Caring for Culturally and Linguistically Diverse Patients in Palliative Care

The Role of Interpreters


Thursday 23 February 2017


6.00 - 7.15pm

Allan Scott Auditorium, Hawke Building, UniSA City West campus

Podcast available HERE

Australia is culturally and ethnically diverse - and culture, language and ethnicity significantly influence our experience in healthcare.  Communication challenges can be intensified in consultations with patients from culturally and linguistically diverse (CALD) backgrounds, where language and cultural specificities introduce a range of new dynamics to the discussion of palliation.
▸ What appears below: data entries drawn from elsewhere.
-- pv_equiv track=rewrite | github.com/leoalfarotk/perfect-melody | midi_extraction.py | generate_melody
-- ===== SOURCE A (Python) =====
-- def generate_melody(average_data, total_bars):
--     melody_route = {}
--
--     # For each instant of time, get
--     # the bar with the highest pitch
--     for i in range(0, total_bars):
--         selected_channel = (-1, -1)
--
--         for index, channel in enumerate(average_data):
--             if i in channel.keys():
--                 bar_avg_pitch = channel[i][0]
--
--                 if bar_avg_pitch > selected_channel[1]:
--                     selected_channel = (index, bar_avg_pitch)
--
--         melody_route[i] = selected_channel[0]
--
--     return melody_route
-- ===== SOURCE B (Python) =====
-- def generate_melody(average_data, total_bars):
--     best = {i: (-1, -1) for i in range(total_bars)}
--
--     # One pass over the entries that actually exist: each channel entry
--     # updates the per-bar running best (strict >, so the first channel
--     # reaching a pitch wins ties, as in A's channel-order scan).
--     for index, channel in enumerate(average_data):
--         for i, bar in channel.items():
--             if 0 <= i < total_bars:
--                 pitch = bar[0]
--                 if pitch > best[i][1]:
--                     best[i] = (index, pitch)
--
--     return {i: sel[0] for i, sel in best.items()}
-- ===== Notes on version B (the rewrite author's own statement) =====
-- stated objective: faster
-- what changed: Loops inverted: instead of scanning every channel's dict for every bar index (total_bars * channels lookups), B initialises a default best-per-bar table once and makes a single pass over the entries each channel actually contains, updating the running best with strict >.
import Mathlib
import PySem

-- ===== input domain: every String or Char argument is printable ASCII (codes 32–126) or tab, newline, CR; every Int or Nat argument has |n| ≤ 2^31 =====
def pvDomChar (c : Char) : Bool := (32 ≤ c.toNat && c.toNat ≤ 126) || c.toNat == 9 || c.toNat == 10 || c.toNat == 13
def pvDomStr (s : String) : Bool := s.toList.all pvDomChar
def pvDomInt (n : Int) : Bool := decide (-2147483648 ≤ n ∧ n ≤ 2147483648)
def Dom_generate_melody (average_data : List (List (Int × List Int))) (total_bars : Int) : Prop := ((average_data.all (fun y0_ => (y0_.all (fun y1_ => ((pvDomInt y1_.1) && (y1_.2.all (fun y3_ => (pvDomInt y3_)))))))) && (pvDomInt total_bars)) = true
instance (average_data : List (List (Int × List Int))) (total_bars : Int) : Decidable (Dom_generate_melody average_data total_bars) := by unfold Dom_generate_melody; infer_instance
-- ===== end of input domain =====

-- B inverts A's loops: one pass over the entries each channel actually has, updating a
-- best-per-bar table initialised to (-1, -1), instead of scanning every channel per bar.

-- ===== PORT A =====
def generate_melody (average_data : List (List (Int × List Int))) (total_bars : Int) : List (Int × Int) :=
  ((PySem.List.pyRange 0 total_bars 1).foldl (fun melody_route i =>
      let selected_channel : Int × Int :=
        (PySem.List.enumerate average_data).foldl (fun sel p =>
          match (PySem.Dict.mk p.2).get? i with
          | some bar =>
            match PySem.List.pyGet? bar 0 with
            | some bar_avg_pitch =>
              if bar_avg_pitch > sel.2 then (p.1, bar_avg_pitch) else sel
            | none => sel  -- Python raises IndexError here (empty tuple); excluded by Pre_
          | none => sel) (-1, -1)
      melody_route.insert i selected_channel.1)
    PySem.Dict.empty).items

-- ===== PORT B =====
def generate_melody_alt (average_data : List (List (Int × List Int))) (total_bars : Int) : List (Int × Int) :=
  let best0 : PySem.Dict Int (Int × Int) :=
    (PySem.List.pyRange 0 total_bars 1).foldl (fun d i => d.insert i (-1, -1)) PySem.Dict.empty
  let best : PySem.Dict Int (Int × Int) :=
    (PySem.List.enumerate average_data).foldl (fun d p =>
      p.2.foldl (fun d (kv : Int × List Int) =>
        if 0 ≤ kv.1 ∧ kv.1 < total_bars then
          let pitch : Int :=
            match PySem.List.pyGet? kv.2 0 with
            | some x => x
            | none => 0  -- Python raises IndexError here (empty tuple); excluded by Pre_
          if pitch > (d.getD kv.1 (-1, -1)).2 then d.insert kv.1 (p.1, pitch) else d
        else d) d) best0
  best.items.map (fun q => (q.1, q.2.1))

-- ===== PRECONDITION & SPEC =====
-- Pre_ excludes (a) channels that map a bar index in [0, total_bars) to an EMPTY list — there
-- both Pythons raise IndexError on bar[0] — and (b) association lists with duplicate keys inside
-- one channel, which do not represent any Python dict (a dict's keys are unique).
def Pre_generate_melody (average_data : List (List (Int × List Int))) (total_bars : Int) : Prop :=
  ∀ ch ∈ average_data, (ch.map Prod.fst).Nodup ∧
    ∀ kv ∈ ch, 0 ≤ kv.1 → kv.1 < total_bars → kv.2 ≠ []
instance (average_data : List (List (Int × List Int))) (total_bars : Int) : Decidable (Pre_generate_melody average_data total_bars) := by unfold Pre_generate_melody; infer_instance

def pvWitness_generate_melody : (List (List (Int × List Int))) × Int :=
  ([[(0, [60]), (1, [50])], [(1, [70]), (3, [])]], 2)

def Spec_generate_melody (average_data : List (List (Int × List Int))) (total_bars : Int) (out : List (Int × Int)) : Prop := out = generate_melody_alt average_data total_bars
instance (average_data : List (List (Int × List Int))) (total_bars : Int) (out : List (Int × Int)) : Decidable (Spec_generate_melody average_data total_bars out) := by unfold Spec_generate_melody; infer_instance

-- ===== CLAIM (what is proved, stated in full; the proofs are below) =====
def Claim_equal_generate_melody : Prop := ∀ (average_data : List (List (Int × List Int))) (total_bars : Int), Dom_generate_melody average_data total_bars → Pre_generate_melody average_data total_bars → Spec_generate_melody average_data total_bars (generate_melody average_data total_bars)

-- ===== LEMMAS AND PROOFS =====

-- bar[0] with the port's out-of-Pre_ default
def pvPitch (l : List Int) : Int :=
  match PySem.List.pyGet? l 0 with
  | some x => x
  | none => 0

-- A's inner scan over the channels, for one bar index i
def pvSelA (average_data : List (List (Int × List Int))) (i : Int) : Int × Int :=
  (PySem.List.enumerate average_data).foldl (fun sel p =>
    match (PySem.Dict.mk p.2).get? i with
    | some bar =>
      match PySem.List.pyGet? bar 0 with
      | some bar_avg_pitch =>
        if bar_avg_pitch > sel.2 then (p.1, bar_avg_pitch) else sel
      | none => sel
    | none => sel) (-1, -1)

lemma pvA_unfold (ad : List (List (Int × List Int))) (tb : Int) :
    generate_melody ad tb =
      ((PySem.List.pyRange 0 tb 1).foldl
        (fun d i => d.insert i (pvSelA ad i).1) PySem.Dict.empty).items := rfl

-- B's dict-level entry step, and its value-level shadow at one key i
def pvDStep (tb idx : Int) (d : PySem.Dict Int (Int × Int)) (kv : Int × List Int) :
    PySem.Dict Int (Int × Int) :=
  if 0 ≤ kv.1 ∧ kv.1 < tb then
    if pvPitch kv.2 > (d.getD kv.1 (-1, -1)).2 then d.insert kv.1 (idx, pvPitch kv.2) else d
  else d

def pvInit (tb : Int) : PySem.Dict Int (Int × Int) :=
  (PySem.List.pyRange 0 tb 1).foldl (fun d i => d.insert i (-1, -1)) PySem.Dict.empty

def pvProc (ad : List (List (Int × List Int))) (tb : Int)
    (d : PySem.Dict Int (Int × Int)) : PySem.Dict Int (Int × Int) :=
  (PySem.List.enumerate ad).foldl (fun d p => p.2.foldl (pvDStep tb p.1) d) d

lemma pvB_unfold (ad : List (List (Int × List Int))) (tb : Int) :
    generate_melody_alt ad tb = (pvProc ad tb (pvInit tb)).items.map (fun q => (q.1, q.2.1)) := rfl

def pvVStep (tb idx i : Int) (v : Int × Int) (kv : Int × List Int) : Int × Int :=
  if kv.1 = i ∧ 0 ≤ kv.1 ∧ kv.1 < tb then
    if pvPitch kv.2 > v.2 then (idx, pvPitch kv.2) else v
  else v

lemma pvEntry_getD (tb idx i : Int) (d : PySem.Dict Int (Int × Int)) (kv : Int × List Int) :
    (pvDStep tb idx d kv).getD i (-1, -1) = pvVStep tb idx i (d.getD i (-1, -1)) kv := by
  unfold pvDStep pvVStep
  by_cases hr : 0 ≤ kv.1 ∧ kv.1 < tb
  · by_cases hk : kv.1 = i
    · subst hk
      by_cases hgt : pvPitch kv.2 > (d.getD kv.1 (-1, -1)).2
      · simp [hr, hgt]
      · simp [hr, hgt]
    · by_cases hgt : pvPitch kv.2 > (d.getD kv.1 (-1, -1)).2
      · have hik : i ≠ kv.1 := Ne.symm hk
        simp [hr, hk, hgt, PySem.Dict.getD_insert, hik]
      · simp [hr, hk, hgt]
  · simp [hr]

lemma pvEntry_keys (tb idx : Int) (d : PySem.Dict Int (Int × Int)) (kv : Int × List Int)
    (hkeys : d.keys = PySem.List.pyRange 0 tb 1) :
    (pvDStep tb idx d kv).keys = d.keys := by
  unfold pvDStep
  by_cases hr : 0 ≤ kv.1 ∧ kv.1 < tb
  · by_cases hgt : pvPitch kv.2 > (d.getD kv.1 (-1, -1)).2
    · have hc : d.contains kv.1 = true := by
        rw [PySem.Dict.contains_iff_mem_keys, hkeys, PySem.List.mem_pyRange_one]
        omega
      rw [if_pos hr, if_pos hgt]
      exact PySem.Dict.keys_insert_of_contains d _ hc
    · simp [hr, hgt]
  · simp [hr]

lemma pvChan_getD (tb idx i : Int) (es : List (Int × List Int)) :
    ∀ d : PySem.Dict Int (Int × Int),
      (es.foldl (pvDStep tb idx) d).getD i (-1, -1) =
        es.foldl (pvVStep tb idx i) (d.getD i (-1, -1)) := by
  induction es with
  | nil => intro d; rfl
  | cons kv es ih =>
    intro d
    rw [List.foldl_cons, List.foldl_cons, ih, pvEntry_getD]

lemma pvChan_keys (tb idx : Int) (es : List (Int × List Int)) :
    ∀ d : PySem.Dict Int (Int × Int), d.keys = PySem.List.pyRange 0 tb 1 →
      (es.foldl (pvDStep tb idx) d).keys = PySem.List.pyRange 0 tb 1 := by
  induction es with
  | nil => intro d h; exact h
  | cons kv es ih =>
    intro d h
    rw [List.foldl_cons]
    exact ih _ (by rw [pvEntry_keys tb idx d kv h, h])

lemma pvProc_getD (tb i : Int) (E : List (Int × List (Int × List Int))) :
    ∀ d : PySem.Dict Int (Int × Int),
      (E.foldl (fun d p => p.2.foldl (pvDStep tb p.1) d) d).getD i (-1, -1) =
        E.foldl (fun v p => p.2.foldl (pvVStep tb p.1 i) v) (d.getD i (-1, -1)) := by
  induction E with
  | nil => intro d; rfl
  | cons p E ih =>
    intro d
    rw [List.foldl_cons, List.foldl_cons, ih, pvChan_getD]

lemma pvProc_keys (tb : Int) (E : List (Int × List (Int × List Int))) :
    ∀ d : PySem.Dict Int (Int × Int), d.keys = PySem.List.pyRange 0 tb 1 →
      (E.foldl (fun d p => p.2.foldl (pvDStep tb p.1) d) d).keys = PySem.List.pyRange 0 tb 1 := by
  induction E with
  | nil => intro d h; exact h
  | cons p E ih =>
    intro d h
    rw [List.foldl_cons]
    exact ih _ (pvChan_keys tb p.1 p.2 d h)

lemma pvSkip (tb idx i : Int) (es : List (Int × List Int)) (hni : i ∉ es.map Prod.fst) :
    ∀ v : Int × Int, es.foldl (pvVStep tb idx i) v = v := by
  induction es with
  | nil => intro v; rfl
  | cons kv es ih =>
    intro v
    simp only [List.map_cons, List.mem_cons, not_or] at hni
    rw [List.foldl_cons]
    have h1 : pvVStep tb idx i v kv = v := by
      unfold pvVStep
      rw [if_neg]
      rintro ⟨h, -⟩
      exact hni.1 h.symm
    rw [h1, ih hni.2]

lemma pvChan_sel (tb idx i : Int) (hi : 0 ≤ i ∧ i < tb) (es : List (Int × List Int))
    (hnd : (es.map Prod.fst).Nodup)
    (hne : ∀ kv ∈ es, 0 ≤ kv.1 → kv.1 < tb → kv.2 ≠ []) :
    ∀ v : Int × Int,
      es.foldl (pvVStep tb idx i) v =
        (match (PySem.Dict.mk es).get? i with
         | some bar =>
           match PySem.List.pyGet? bar 0 with
           | some bp => if bp > v.2 then (idx, bp) else v
           | none => v
         | none => v) := by
  induction es with
  | nil => intro v; simp [PySem.Dict.get?]
  | cons kv es ih =>
    obtain ⟨k, bar⟩ := kv
    intro v
    simp only [List.map_cons, List.nodup_cons] at hnd
    rw [List.foldl_cons, PySem.Dict.get?_mk_cons]
    by_cases hk : k = i
    · subst hk
      have hbar : bar ≠ [] := hne (k, bar) (List.mem_cons_self) hi.1 hi.2
      cases bar with
      | nil => exact absurd rfl hbar
      | cons b0 bs =>
      have hv : pvVStep tb idx k v (k, b0 :: bs) =
          (if b0 > v.2 then (idx, b0) else v) := by
        unfold pvVStep pvPitch
        simp [hi.1, hi.2]
      rw [hv, pvSkip tb idx k es hnd.1]
      simp
    · have hv : pvVStep tb idx i v (k, bar) = v := by
        unfold pvVStep
        simp [hk]
      rw [hv]
      have := ih hnd.2 (fun kv h h1 h2 => hne kv (List.mem_cons_of_mem _ h) h1 h2) v
      rw [this]
      simp [hk]

lemma pvSel_eq (ad : List (List (Int × List Int))) (tb i : Int) (hi : 0 ≤ i ∧ i < tb)
    (hpre : Pre_generate_melody ad tb) :
    (PySem.List.enumerate ad).foldl (fun v p => p.2.foldl (pvVStep tb p.1 i) v) (-1, -1) =
      pvSelA ad i := by
  unfold pvSelA
  apply PySem.List.foldl_congr_mem
  intro acc p hp
  have h2 : p.2 ∈ ad := by
    rcases (PySem.List.mem_enumerate_iff ad 0 p).1 hp with ⟨k, hk, hpk⟩
    rw [hpk]
    exact List.getElem_mem hk
  obtain ⟨hnd, hne⟩ := hpre p.2 h2
  exact pvChan_sel tb p.1 i hi p.2 hnd hne acc

lemma pvInit_items (tb : Int) :
    (pvInit tb).items = (PySem.List.pyRange 0 tb 1).map (fun i => (i, ((-1 : Int), (-1 : Int)))) := by
  unfold pvInit
  rw [PySem.Dict.items_foldl_insert_fresh (k := fun i => i) (v := fun _ => ((-1 : Int), (-1 : Int)))]
  · simp [PySem.Dict.empty]
  · intro a _
    simp
  · simpa using PySem.List.nodup_pyRange_one 0 tb

lemma pvInit_keys (tb : Int) : (pvInit tb).keys = PySem.List.pyRange 0 tb 1 := by
  simp only [PySem.Dict.keys, pvInit_items, List.map_map]
  exact List.map_congr_left (fun x _ => rfl) |>.trans (List.map_id _)

lemma pvInit_getD (tb i : Int) (hi : 0 ≤ i ∧ i < tb) :
    (pvInit tb).getD i (-1, -1) = (-1, -1) := by
  apply PySem.Dict.getD_of_mem_items
  · rw [pvInit_items]
    exact List.mem_map.2 ⟨i, (PySem.List.mem_pyRange_one).2 hi, rfl⟩
  · rw [pvInit_keys]
    exact PySem.List.nodup_pyRange_one 0 tb

lemma pvA_form (ad : List (List (Int × List Int))) (tb : Int) :
    generate_melody ad tb = (PySem.List.pyRange 0 tb 1).map (fun i => (i, (pvSelA ad i).1)) := by
  rw [pvA_unfold, PySem.Dict.items_foldl_insert_fresh (k := fun i => i) (v := fun i => (pvSelA ad i).1)]
  · simp [PySem.Dict.empty]
  · intro a _
    simp
  · simpa using PySem.List.nodup_pyRange_one 0 tb

-- ===== VERDICT (by name: the statement is the Claim_ definition above) =====
theorem generate_melody_spec : Claim_equal_generate_melody := by
  intro ad tb _ hpre
  unfold Spec_generate_melody
  have hkeys : (pvProc ad tb (pvInit tb)).keys = PySem.List.pyRange 0 tb 1 :=
    pvProc_keys tb (PySem.List.enumerate ad) (pvInit tb) (pvInit_keys tb)
  have hnd : (pvProc ad tb (pvInit tb)).keys.Nodup := by
    rw [hkeys]; exact PySem.List.nodup_pyRange_one 0 tb
  rw [pvA_form, pvB_unfold,
      PySem.Dict.items_eq_map_keys _ hnd ((-1 : Int), (-1 : Int)), hkeys, List.map_map]
  apply List.map_congr_left
  intro i hi
  have hi' := (PySem.List.mem_pyRange_one).1 hi
  have hget : (pvProc ad tb (pvInit tb)).getD i (-1, -1) = pvSelA ad i := by
    unfold pvProc
    rw [pvProc_getD, pvInit_getD tb i hi', pvSel_eq ad tb i hi' hpre]
  simp [Function.comp, hget]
The provision of professional interpreting services in the hospital setting decreases communication errors of clinical significance and improves clinical outcomes and patient satisfaction. This talk will discuss recent collaborative research on access to interpreters in the hospital setting and the experience of professional interpreters in working with health care professionals and CALD patients in Palliative Care.

Associate Professor, Dr Phillip Good

Associate Professor, Dr Phillip Good is Director of Palliative Medicine at St Vincent’s Private Hospital Brisbane, Senior Specialist in Palliative Care at Mater Health Services and Associate Professor at the Mater Research Institute - The University of Queensland, Australia. Completing his PhD on evidence-based palliative care, he tries to combine clinical practice in palliative care with research aimed at improving patient outcomes. 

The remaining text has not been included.